**Task brief**
Look through the material below and report every line that includes "current".

**Task inputs**

-- pv_equiv track=rewrite | github.com/StephanPythonGod/Demotool-Qodia | utils/utils.py | clean_zitat
-- ===== SOURCE A (Python) =====
-- def clean_zitat(zitat):
--     lines = zitat.split("\n")
--     cleaned_lines = []
--     for line in lines:
--         parts = line.split("[...]")
--         for part in parts:
--             cleaned_part = part.strip()
--             if cleaned_part:
--                 cleaned_lines.append(cleaned_part)
--     return cleaned_lines
-- ===== SOURCE B (Python) =====
-- def clean_zitat(zitat):
--     # Single left-to-right scan (state machine): no split(), no strip().
--     # `cur` holds the current fragment stripped on the fly; `pend` buffers a
--     # run of interior whitespace that is only committed when a further
--     # non-space character arrives, so trailing whitespace is never emitted.
--     out = []
--     cur = []
--     pend = []
--     i = 0
--     n = len(zitat)
--     while i < n:
--         c = zitat[i]
--         if c == "\n" or zitat.startswith("[...]", i):
--             if cur:
--                 out.append("".join(cur))
--             cur = []
--             pend = []
--             i += 1 if c == "\n" else 5
--         elif c.isspace():
--             if cur:
--                 pend.append(c)
--             i += 1
--         else:
--             cur += pend
--             cur.append(c)
--             pend = []
--             i += 1
--     if cur:
--         out.append("".join(cur))
--     return out
-- ===== Notes on version B (the rewrite author's own statement) =====
-- stated objective: alternative
-- what changed: Replaced the nested newline-split / marker-split / strip passes by one left-to-right character scan: a state machine with a current-fragment buffer and a pending-whitespace buffer that strips on the fly and never calls split or strip.
import Mathlib
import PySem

**Answer to this exercise**
--     # `cur` holds the current fragment stripped on the fly; `pend` buffers a
-- what changed: Replaced the nested newline-split / marker-split / strip passes by one left-to-right character scan: a state machine with a current-fragment buffer and a pending-whitespace buffer that strips on the fly and never calls split or strip.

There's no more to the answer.